Err.... I think I know what you are asking.
For example, if I own the domain abc.com, it can reside on ns1.xyz.com, ns2.xyz.com etc. Basically, ns1.xyz.com has the "Start of Authority (SOA)" for the abc.com domain, and can therefore resolve queries from http://www.abc.com
to the physical IP address of the box.
If doesn't matter that name server you specify, as long as:
1) You're registratar is told which DNS has the SOA of the domain.
2) The people running the name server know that they are supposed to have your domain list in it.
If you were to go to a hosting company, your domain usually gets listed in the name server, and you enter ns1.myhostingcompany.com as the name server at your registrar. Alternatively, you can run your own name servers, and resolve your own domain and others if so desired.

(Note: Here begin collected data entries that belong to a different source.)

-- pv_equiv track=rewrite | github.com/ErfanShahbazzadeh/Compiler | Lexical Analysis/Lexical Analysis.py | loop_checker
-- ===== SOURCE A (Python) =====
-- def loop_checker(lexeme):
--     state = 1
--     flag = False
--     for ch in lexeme:
--         match state:
--             case 1:
--                 if ch == "l":
--                     state = 2
--                 else:
--                     return False
--             case 2:
--                 if ch == "o":
--                     state = 3
--                 else:
--                     return False
--             case 3:
--                 if ch == "o":
--                     state = 4
--                 else:
--                     return False
--             case 4:
--                 if ch == "p":
--                     flag = True
--                     state = 5
--                 else:
--                     return False
--             case 5:
--                 if 'a' <= ch <= 'z' or 'A' <= ch <= 'Z' or ch == "_" or "0" <= ch <= "9":
--                     return False
--     if flag:
--         return True
-- ===== SOURCE B (Python) =====
-- def loop_checker(lexeme):
--     if not lexeme.startswith("loop"):
--         return False
--     for ch in lexeme[4:]:
--         if 'a' <= ch <= 'z' or 'A' <= ch <= 'Z' or ch == '_' or '0' <= ch <= '9':
--             return False
--     return True
-- ===== Notes on version B (the rewrite author's own statement) =====
-- stated objective: simpler
-- what changed: Replaces the explicit DFA state machine with a startswith("loop") prefix test followed by a scan of the tail rejecting ASCII identifier characters; Pre_ excludes the proper prefixes of "loop" ("", "l", "lo", "loo"), on which A falls off its loop with the flag unset and returns None rather than a bool, while B returns False.
-- outside the precondition, e.g. on loop_checker('lo'): A returns None, B returns False; on loop_checker('loo'): A returns None, B returns False
import Mathlib
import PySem

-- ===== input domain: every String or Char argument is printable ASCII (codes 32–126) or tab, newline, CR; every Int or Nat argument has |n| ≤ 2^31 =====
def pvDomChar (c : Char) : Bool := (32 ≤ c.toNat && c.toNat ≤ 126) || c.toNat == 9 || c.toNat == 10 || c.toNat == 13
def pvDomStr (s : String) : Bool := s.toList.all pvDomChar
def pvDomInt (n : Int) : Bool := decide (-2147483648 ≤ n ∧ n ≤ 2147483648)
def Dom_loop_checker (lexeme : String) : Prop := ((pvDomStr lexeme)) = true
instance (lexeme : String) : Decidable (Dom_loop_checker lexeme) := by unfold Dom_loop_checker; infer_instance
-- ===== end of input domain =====

-- B replaces A's explicit DFA state machine with a startswith("loop") test plus a tail scan
-- (objective: simpler); equivalence on Pre_, which excludes the proper prefixes of "loop".


-- ===== PORT A =====
-- A's loop over the characters, carrying the DFA state and the flag; the implicit
-- 'return None' at the end is the 'none' in the base case.
def loopCheckerA : List Char → Nat → Bool → Option Bool
  | [], _, flag => if flag then some true else none
  | ch :: rest, state, flag =>
    match state with
    | 1 => if ch = 'l' then loopCheckerA rest 2 flag else some false
    | 2 => if ch = 'o' then loopCheckerA rest 3 flag else some false
    | 3 => if ch = 'o' then loopCheckerA rest 4 flag else some false
    | 4 => if ch = 'p' then loopCheckerA rest 5 true else some false
    | 5 => if ('a' ≤ ch ∧ ch ≤ 'z') ∨ ('A' ≤ ch ∧ ch ≤ 'Z') ∨ ch = '_' ∨ ('0' ≤ ch ∧ ch ≤ '9')
           then some false else loopCheckerA rest 5 flag
    | _ => loopCheckerA rest state flag  -- no case of the match fires: the loop just continues (unreachable)

def loop_checker (lexeme : String) : Option Bool := loopCheckerA lexeme.toList 1 false

-- ===== PORT B =====
def isIdentChar (ch : Char) : Bool :=
  ('a' ≤ ch ∧ ch ≤ 'z') ∨ ('A' ≤ ch ∧ ch ≤ 'Z') ∨ ch = '_' ∨ ('0' ≤ ch ∧ ch ≤ '9')

-- B's loop: 'for ch in lexeme[4:]'
def loopCheckerTail : List Char → Option Bool
  | [] => some true
  | ch :: rest => if isIdentChar ch then some false else loopCheckerTail rest

def loop_checker_alt (lexeme : String) : Option Bool :=
  if PySem.Str.startswith lexeme "loop" then
    loopCheckerTail (PySem.List.slice lexeme.toList (some 4) none)  -- lexeme[4:]
  else some false

-- ===== PRECONDITION & SPEC =====
-- Pre_ excludes the proper prefixes of "loop" ("", "l", "lo", "loo"): there A falls off its
-- loop with the flag unset and returns None rather than a bool, while B returns False.
def Pre_loop_checker (lexeme : String) : Prop :=
  lexeme ≠ "" ∧ lexeme ≠ "l" ∧ lexeme ≠ "lo" ∧ lexeme ≠ "loo"
instance (lexeme : String) : Decidable (Pre_loop_checker lexeme) := by
  unfold Pre_loop_checker; infer_instance

def pvWitness_loop_checker : String := "loop"

def Spec_loop_checker (lexeme : String) (out : Option Bool) : Prop := out = loop_checker_alt lexeme
instance (lexeme : String) (out : Option Bool) : Decidable (Spec_loop_checker lexeme out) := by unfold Spec_loop_checker; infer_instance

-- ===== CLAIM (what is proved, stated in full; the proofs are below) =====
def Claim_equal_loop_checker : Prop := ∀ (lexeme : String), Dom_loop_checker lexeme → Pre_loop_checker lexeme → Spec_loop_checker lexeme (loop_checker lexeme)

-- ===== LEMMAS AND PROOFS =====

-- after "loop" has been matched, A's state-5 loop is exactly B's tail loop
theorem tail_eq (l : List Char) : loopCheckerA l 5 true = loopCheckerTail l := by
  induction l with
  | nil => rfl
  | cons ch rest ih =>
      simp only [loopCheckerA, loopCheckerTail]
      by_cases hc : ('a' ≤ ch ∧ ch ≤ 'z') ∨ ('A' ≤ ch ∧ ch ≤ 'Z') ∨ ch = '_' ∨ ('0' ≤ ch ∧ ch ≤ '9')
      · simp [hc, isIdentChar]
      · simp [hc, isIdentChar, ih]

theorem sw_iff (s : String) :
    PySem.Str.startswith s "loop" = true ↔ ['l','o','o','p'] <+: s.toList := by
  simp [PySem.Str.startswith_eq, PySem.Chars.startswith_iff]

theorem core_eq (lexeme : String)
    (h : lexeme ≠ "" ∧ lexeme ≠ "l" ∧ lexeme ≠ "lo" ∧ lexeme ≠ "loo") :
    loop_checker lexeme = loop_checker_alt lexeme := by
  obtain ⟨h0, h1, h2, h3⟩ := h
  have e0 : lexeme.toList ≠ ([] : List Char) := fun he => h0 (by
    have := congrArg String.ofList he; simpa using this)
  have e1 : lexeme.toList ≠ ['l'] := fun he => h1 (by
    have := congrArg String.ofList he; simpa using this)
  have e2 : lexeme.toList ≠ ['l','o'] := fun he => h2 (by
    have := congrArg String.ofList he; simpa using this)
  have e3 : lexeme.toList ≠ ['l','o','o'] := fun he => h3 (by
    have := congrArg String.ofList he; simpa using this)
  unfold loop_checker loop_checker_alt
  by_cases hsw : PySem.Str.startswith lexeme "loop" = true
  · -- "loop" is a prefix: the list has shape l::o::o::p::rest
    obtain ⟨rest, hrest⟩ := (sw_iff lexeme).mp hsw
    rw [hsw, if_pos rfl, ← hrest]
    have hs : PySem.List.slice ('l'::'o'::'o'::'p'::rest) (some 4) none = rest := by
      simpa using PySem.List.slice_from_natCast ('l'::'o'::'o'::'p'::rest) 4
    simp [loopCheckerA, hs, tail_eq]
  · rw [if_neg hsw]
    have hnp : ¬ ['l','o','o','p'] <+: lexeme.toList := fun hp => hsw ((sw_iff lexeme).mpr hp)
    -- A hits a mismatch before finishing "loop"
    match hl : lexeme.toList with
    | [] => exact absurd hl e0
    | a :: rest =>
      simp only [loopCheckerA]
      by_cases ha : a = 'l'
      · subst ha
        match rest with
        | [] => exact absurd hl e1
        | b :: rest =>
          simp only [loopCheckerA]
          by_cases hb : b = 'o'
          · subst hb
            match rest with
            | [] => exact absurd hl e2
            | c :: rest =>
              simp only [loopCheckerA]
              by_cases hc : c = 'o'
              · subst hc
                match rest with
                | [] => exact absurd hl e3
                | d :: rest =>
                  simp only [loopCheckerA]
                  by_cases hd : d = 'p'
                  · subst hd
                    exact absurd (by rw [hl]; simp [List.cons_prefix_cons]) hnp
                  · simp [hd]
              · simp [hc]
          · simp [hb]
      · simp [ha]

-- ===== VERDICT (by name: the statement is the Claim_ definition above) =====
theorem loop_checker_spec : Claim_equal_loop_checker := by
  intro lexeme _ hpre
  exact core_eq lexeme hpre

One final example, my t595.net SOA resides at ns1.mydomain.com - ns4.mydomain.com, which means that mydomain.com owns the task of resolving queries to my t595.net domain.

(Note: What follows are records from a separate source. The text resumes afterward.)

-- pv_equiv track=rewrite | github.com/fishtrap2/cka-coach-phase3 | src/dashboard_presenters.py | _local_interface_groups
-- ===== SOURCE A (Python) =====
-- from typing import Any, Dict, List
--
-- def _local_interface_groups(network_text: str) -> Dict[str, List[str]]:
--     groups = {
--         "cali": [],
--         "cilium": [],
--         "vxlan": [],
--         "tunl": [],
--     }
--     for line in network_text.splitlines():
--         stripped = line.strip()
--         if not stripped or ": " not in stripped:
--             continue
--         iface_name = stripped.split(": ", 1)[1].split(":", 1)[0].split("@", 1)[0]
--         lower = iface_name.lower()
--         if lower.startswith("cali"):
--             groups["cali"].append(iface_name)
--         elif lower.startswith(("cilium_host", "cilium_net", "cilium_vxlan")):
--             groups["cilium"].append(iface_name)
--         elif lower == "vxlan.calico":
--             groups["vxlan"].append(iface_name)
--         elif lower == "tunl0":
--             groups["tunl"].append(iface_name)
--     return {key: sorted(set(value)) for key, value in groups.items()}
-- ===== SOURCE B (Python) =====
-- def _local_interface_groups(network_text: str):
--     # Single parse pass, then one independent pass per category.
--     names = []
--     for line in network_text.splitlines():
--         stripped = line.strip()
--         if stripped and ": " in stripped:
--             names.append(stripped.split(": ", 1)[1].split(":", 1)[0].split("@", 1)[0])
--     return {
--         "cali": sorted({n for n in names if n.lower().startswith("cali")}),
--         "cilium": sorted({n for n in names if n.lower().startswith(("cilium_host", "cilium_net", "cilium_vxlan"))}),
--         "vxlan": sorted({n for n in names if n.lower() == "vxlan.calico"}),
--         "tunl": sorted({n for n in names if n.lower() == "tunl0"}),
--     }
-- ===== Notes on version B (the rewrite author's own statement) =====
-- stated objective: alternative
-- what changed: B parses all interface names in one flat pass and then builds each category with an independent filtered set comprehension, instead of A's single loop dispatching into four mutable dict buckets via an if/elif chain.
import Mathlib
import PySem

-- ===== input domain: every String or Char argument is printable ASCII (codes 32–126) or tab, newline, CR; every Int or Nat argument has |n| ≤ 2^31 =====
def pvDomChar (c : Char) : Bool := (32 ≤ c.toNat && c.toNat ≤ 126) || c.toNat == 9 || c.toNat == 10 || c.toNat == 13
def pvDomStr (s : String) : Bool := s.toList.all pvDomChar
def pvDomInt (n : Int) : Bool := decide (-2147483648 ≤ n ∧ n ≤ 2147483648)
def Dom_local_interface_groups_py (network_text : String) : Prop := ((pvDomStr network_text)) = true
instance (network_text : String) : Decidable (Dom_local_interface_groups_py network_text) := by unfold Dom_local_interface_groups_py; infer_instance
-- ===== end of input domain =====

-- B parses all names in one flat pass, then builds each category by an independent filtered
-- set comprehension, instead of A's single loop dispatching into four mutable buckets (alternative).

-- ===== PORT A =====
-- A's loop: one fold over the lines carrying the four bucket lists of the dict.
def local_interface_groups_py (network_text : String) : List (String × List String) :=
  let g := (PySem.Str.splitlines network_text).foldl
    (fun (g : List String × List String × List String × List String) line =>
      let stripped := PySem.Str.strip line
      if stripped == "" || !(PySem.Str.isIn ": " stripped) then g
      else
        -- guard ensures ": " occurs, so index 1 exists; pyGetD default is never used
        let s1 := PySem.List.pyGetD ((PySem.Str.splitMax? stripped ": " 1).getD []) 1 ""
        let s2 := PySem.List.pyGetD ((PySem.Str.splitMax? s1 ":" 1).getD []) 0 ""
        let iface := PySem.List.pyGetD ((PySem.Str.splitMax? s2 "@" 1).getD []) 0 ""
        let lower := PySem.Str.lower iface
        if PySem.Str.startswith lower "cali" then
          (g.1 ++ [iface], g.2.1, g.2.2.1, g.2.2.2)
        else if PySem.Str.startswith lower "cilium_host" || PySem.Str.startswith lower "cilium_net"
              || PySem.Str.startswith lower "cilium_vxlan" then
          (g.1, g.2.1 ++ [iface], g.2.2.1, g.2.2.2)
        else if lower == "vxlan.calico" then
          (g.1, g.2.1, g.2.2.1 ++ [iface], g.2.2.2)
        else if lower == "tunl0" then
          (g.1, g.2.1, g.2.2.1, g.2.2.2 ++ [iface])
        else g)
    ([], [], [], [])
  [("cali", PySem.List.sorted (PySem.Set.ofList g.1) (fun x => x) false),
   ("cilium", PySem.List.sorted (PySem.Set.ofList g.2.1) (fun x => x) false),
   ("vxlan", PySem.List.sorted (PySem.Set.ofList g.2.2.1) (fun x => x) false),
   ("tunl", PySem.List.sorted (PySem.Set.ofList g.2.2.2) (fun x => x) false)]

-- ===== PORT B =====
-- stripped.split(": ", 1)[1].split(":", 1)[0].split("@", 1)[0]  (guard ensures [1] exists)
def pvParseLine (stripped : String) : String :=
  let s1 := PySem.List.pyGetD ((PySem.Str.splitMax? stripped ": " 1).getD []) 1 ""
  let s2 := PySem.List.pyGetD ((PySem.Str.splitMax? s1 ":" 1).getD []) 0 ""
  PySem.List.pyGetD ((PySem.Str.splitMax? s2 "@" 1).getD []) 0 ""

-- the single parse pass: names
def pvLocalNames (network_text : String) : List String :=
  (PySem.Str.splitlines network_text).foldl
    (fun acc line =>
      if !(PySem.Str.strip line == "") && PySem.Str.isIn ": " (PySem.Str.strip line) then
        acc ++ [pvParseLine (PySem.Str.strip line)]
      else acc)
    []

def pvSortedSet (xs : List String) : List String :=
  PySem.List.sorted (PySem.Set.ofList xs) (fun x => x) false

def local_interface_groups_py_alt (network_text : String) : List (String × List String) :=
  let names := pvLocalNames network_text
  [("cali", pvSortedSet (names.filter (fun n => PySem.Str.startswith (PySem.Str.lower n) "cali"))),
   ("cilium", pvSortedSet (names.filter (fun n =>
      PySem.Str.startswith (PySem.Str.lower n) "cilium_host"
      || PySem.Str.startswith (PySem.Str.lower n) "cilium_net"
      || PySem.Str.startswith (PySem.Str.lower n) "cilium_vxlan"))),
   ("vxlan", pvSortedSet (names.filter (fun n => PySem.Str.lower n == "vxlan.calico"))),
   ("tunl", pvSortedSet (names.filter (fun n => PySem.Str.lower n == "tunl0")))]

-- ===== PRECONDITION & SPEC =====
def Spec_local_interface_groups_py (network_text : String) (out : List (String × List String)) : Prop := out = local_interface_groups_py_alt network_text
instance (network_text : String) (out : List (String × List String)) : Decidable (Spec_local_interface_groups_py network_text out) := by unfold Spec_local_interface_groups_py; infer_instance

-- ===== CLAIM (what is proved, stated in full; the proofs are below) =====
def Claim_equal_local_interface_groups_py : Prop := ∀ (network_text : String), Dom_local_interface_groups_py network_text → Spec_local_interface_groups_py network_text (local_interface_groups_py network_text)

-- ===== LEMMAS AND PROOFS =====

-- the four category predicates (on a name)
def pvP1 (n : String) : Bool := PySem.Str.startswith (PySem.Str.lower n) "cali"
def pvP2 (n : String) : Bool :=
  PySem.Str.startswith (PySem.Str.lower n) "cilium_host"
  || PySem.Str.startswith (PySem.Str.lower n) "cilium_net"
  || PySem.Str.startswith (PySem.Str.lower n) "cilium_vxlan"
def pvP3 (n : String) : Bool := PySem.Str.lower n == "vxlan.calico"
def pvP4 (n : String) : Bool := PySem.Str.lower n == "tunl0"

-- two startswith tests with mutually non-prefix patterns cannot both succeed
lemma pv_sw_disjoint (s p q : String)
    (hpq : ¬ (p.toList <+: q.toList) ∧ ¬ (q.toList <+: p.toList))
    (h : PySem.Str.startswith s q = true) : PySem.Str.startswith s p = false := by
  simp only [PySem.Str.startswith_eq] at h ⊢
  rw [PySem.Chars.startswith_iff] at h
  rw [Bool.eq_false_iff]
  intro hc
  rw [PySem.Chars.startswith_iff] at hc
  rcases List.prefix_or_prefix_of_prefix hc h with h' | h'
  · exact hpq.1 h'
  · exact hpq.2 h'

lemma pv_p1_excl {n : String} (h : pvP1 n = true) : pvP2 n = false ∧ pvP3 n = false ∧ pvP4 n = false := by
  unfold pvP1 at h
  refine ⟨?_, ?_, ?_⟩
  · unfold pvP2
    rw [pv_sw_disjoint _ _ _ (by decide) h, pv_sw_disjoint _ _ _ (by decide) h,
        pv_sw_disjoint _ _ _ (by decide) h]
    rfl
  · unfold pvP3
    rw [Bool.eq_false_iff]; intro hc
    rw [beq_iff_eq] at hc; rw [hc] at h
    exact absurd h (by decide)
  · unfold pvP4
    rw [Bool.eq_false_iff]; intro hc
    rw [beq_iff_eq] at hc; rw [hc] at h
    exact absurd h (by decide)

lemma pv_p2_excl {n : String} (h : pvP2 n = true) : pvP3 n = false ∧ pvP4 n = false := by
  unfold pvP2 at h
  refine ⟨?_, ?_⟩
  · unfold pvP3
    rw [Bool.eq_false_iff]; intro hc
    rw [beq_iff_eq] at hc; rw [hc] at h
    exact absurd h (by decide)
  · unfold pvP4
    rw [Bool.eq_false_iff]; intro hc
    rw [beq_iff_eq] at hc; rw [hc] at h
    exact absurd h (by decide)

lemma pv_p3_excl {n : String} (h : pvP3 n = true) : pvP4 n = false := by
  unfold pvP3 at h; unfold pvP4
  rw [beq_iff_eq] at h; rw [h]; decide

-- the invariant of A's fold: its four buckets are the four filters of the parsed names
lemma pv_fold_inv (lines : List String) (c ci v t : List String) :
    lines.foldl
      (fun (g : List String × List String × List String × List String) line =>
        let stripped := PySem.Str.strip line
        if stripped == "" || !(PySem.Str.isIn ": " stripped) then g
        else
          let s1 := PySem.List.pyGetD ((PySem.Str.splitMax? stripped ": " 1).getD []) 1 ""
          let s2 := PySem.List.pyGetD ((PySem.Str.splitMax? s1 ":" 1).getD []) 0 ""
          let iface := PySem.List.pyGetD ((PySem.Str.splitMax? s2 "@" 1).getD []) 0 ""
          let lower := PySem.Str.lower iface
          if PySem.Str.startswith lower "cali" then
            (g.1 ++ [iface], g.2.1, g.2.2.1, g.2.2.2)
          else if PySem.Str.startswith lower "cilium_host" || PySem.Str.startswith lower "cilium_net"
                || PySem.Str.startswith lower "cilium_vxlan" then
            (g.1, g.2.1 ++ [iface], g.2.2.1, g.2.2.2)
          else if lower == "vxlan.calico" then
            (g.1, g.2.1, g.2.2.1 ++ [iface], g.2.2.2)
          else if lower == "tunl0" then
            (g.1, g.2.1, g.2.2.1, g.2.2.2 ++ [iface])
          else g)
      (c, ci, v, t)
    = (let ns := ((lines.filter (fun line =>
          !(PySem.Str.strip line == "") && PySem.Str.isIn ": " (PySem.Str.strip line))).map
            (fun line => pvParseLine (PySem.Str.strip line)))
       (c ++ ns.filter pvP1, ci ++ ns.filter pvP2, v ++ ns.filter pvP3, t ++ ns.filter pvP4)) := by
  induction lines generalizing c ci v t with
  | nil => simp
  | cons l ls ih =>
    have hguard : (PySem.Str.strip l == "" || !(PySem.Str.isIn ": " (PySem.Str.strip l)))
        = !(!(PySem.Str.strip l == "") && PySem.Str.isIn ": " (PySem.Str.strip l)) := by
      cases (PySem.Str.strip l == "") <;> cases (PySem.Str.isIn ": " (PySem.Str.strip l)) <;> rfl
    by_cases hok : (!(PySem.Str.strip l == "") && PySem.Str.isIn ": " (PySem.Str.strip l)) = true
    · simp only [List.foldl_cons, List.filter_cons, hok, if_true, List.map_cons, hguard,
        Bool.not_true, Bool.false_eq_true, if_false]
      set x := pvParseLine (PySem.Str.strip l) with hx
      have hxdef : PySem.List.pyGetD
          ((PySem.Str.splitMax?
              (PySem.List.pyGetD
                ((PySem.Str.splitMax?
                    (PySem.List.pyGetD ((PySem.Str.splitMax? (PySem.Str.strip l) ": " 1).getD []) 1 "")
                    ":" 1).getD []) 0 "")
              "@" 1).getD []) 0 "" = x := by
        rw [hx]; rfl
      rw [hxdef]
      by_cases h1 : pvP1 x = true
      · obtain ⟨h2, h3, h4⟩ := pv_p1_excl h1
        have h1u := h1; unfold pvP1 at h1u
        rw [if_pos h1u, ih]
        simp [h1, h2, h3, h4]
      · have h1' : pvP1 x = false := Bool.eq_false_iff.mpr h1
        have h1u := h1'; unfold pvP1 at h1u
        rw [if_neg (Bool.eq_false_iff.mp h1u)]
        by_cases h2 : pvP2 x = true
        · obtain ⟨h3, h4⟩ := pv_p2_excl h2
          have h2u := h2; unfold pvP2 at h2u
          rw [if_pos h2u, ih]
          simp [h1', h2, h3, h4]
        · have h2' : pvP2 x = false := Bool.eq_false_iff.mpr h2
          have h2u := h2'; unfold pvP2 at h2u
          rw [if_neg (Bool.eq_false_iff.mp h2u)]
          by_cases h3 : pvP3 x = true
          · have h4 := pv_p3_excl h3
            have h3u := h3; unfold pvP3 at h3u
            rw [if_pos h3u, ih]
            simp [h1', h2', h3, h4]
          · have h3' : pvP3 x = false := Bool.eq_false_iff.mpr h3
            have h3u := h3'; unfold pvP3 at h3u
            rw [if_neg (Bool.eq_false_iff.mp h3u)]
            by_cases h4 : pvP4 x = true
            · have h4u := h4; unfold pvP4 at h4u
              rw [if_pos h4u, ih]
              simp [h1', h2', h3', h4]
            · have h4' : pvP4 x = false := Bool.eq_false_iff.mpr h4
              have h4u := h4'; unfold pvP4 at h4u
              rw [if_neg (Bool.eq_false_iff.mp h4u), ih]
              simp [h1', h2', h3', h4']
    · have hok' : (!(PySem.Str.strip l == "") && PySem.Str.isIn ": " (PySem.Str.strip l)) = false :=
        Bool.eq_false_iff.mpr hok
      simp only [List.foldl_cons, List.filter_cons, hok', Bool.false_eq_true, if_false, hguard,
        Bool.not_false, if_true]
      exact ih c ci v t

-- ===== VERDICT (by name: the statement is the Claim_ definition above) =====
theorem local_interface_groups_py_spec : Claim_equal_local_interface_groups_py := by
  intro network_text _
  unfold Spec_local_interface_groups_py local_interface_groups_py local_interface_groups_py_alt
    pvLocalNames pvSortedSet
  rw [pv_fold_inv, PySem.List.foldl_append_if]
  simp only [show pvP1 = (fun n => PySem.Str.startswith (PySem.Str.lower n) "cali") from rfl,
    show pvP2 = (fun n => PySem.Str.startswith (PySem.Str.lower n) "cilium_host"
      || PySem.Str.startswith (PySem.Str.lower n) "cilium_net"
      || PySem.Str.startswith (PySem.Str.lower n) "cilium_vxlan") from rfl,
    show pvP3 = (fun n => PySem.Str.lower n == "vxlan.calico") from rfl,
    show pvP4 = (fun n => PySem.Str.lower n == "tunl0") from rfl]
  simp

err... just re-read your question, misinterpreted. It is best to have your domain removed from the old name server when you move, mainly in the interest of cleanliness (and because some hosting companies set up their DNS incorrectly). In theory, only the name server with the SOA as specified by your registrar will be queried for your domain. However, some hosts use the name servers as both caching and resolution servers. This means that their name servers still think they own the SOA, and will resolve queries. However, queries will not normally reach them, but because they are running the name server as a caching server for the local network, it get resolved incorrectly. The biggest bugbear for this is when signing up to a new host, and they try to send a confirmation email - the email will go to your new email server at the new host, instead of going to your current server, so you never get your email with details on the new account.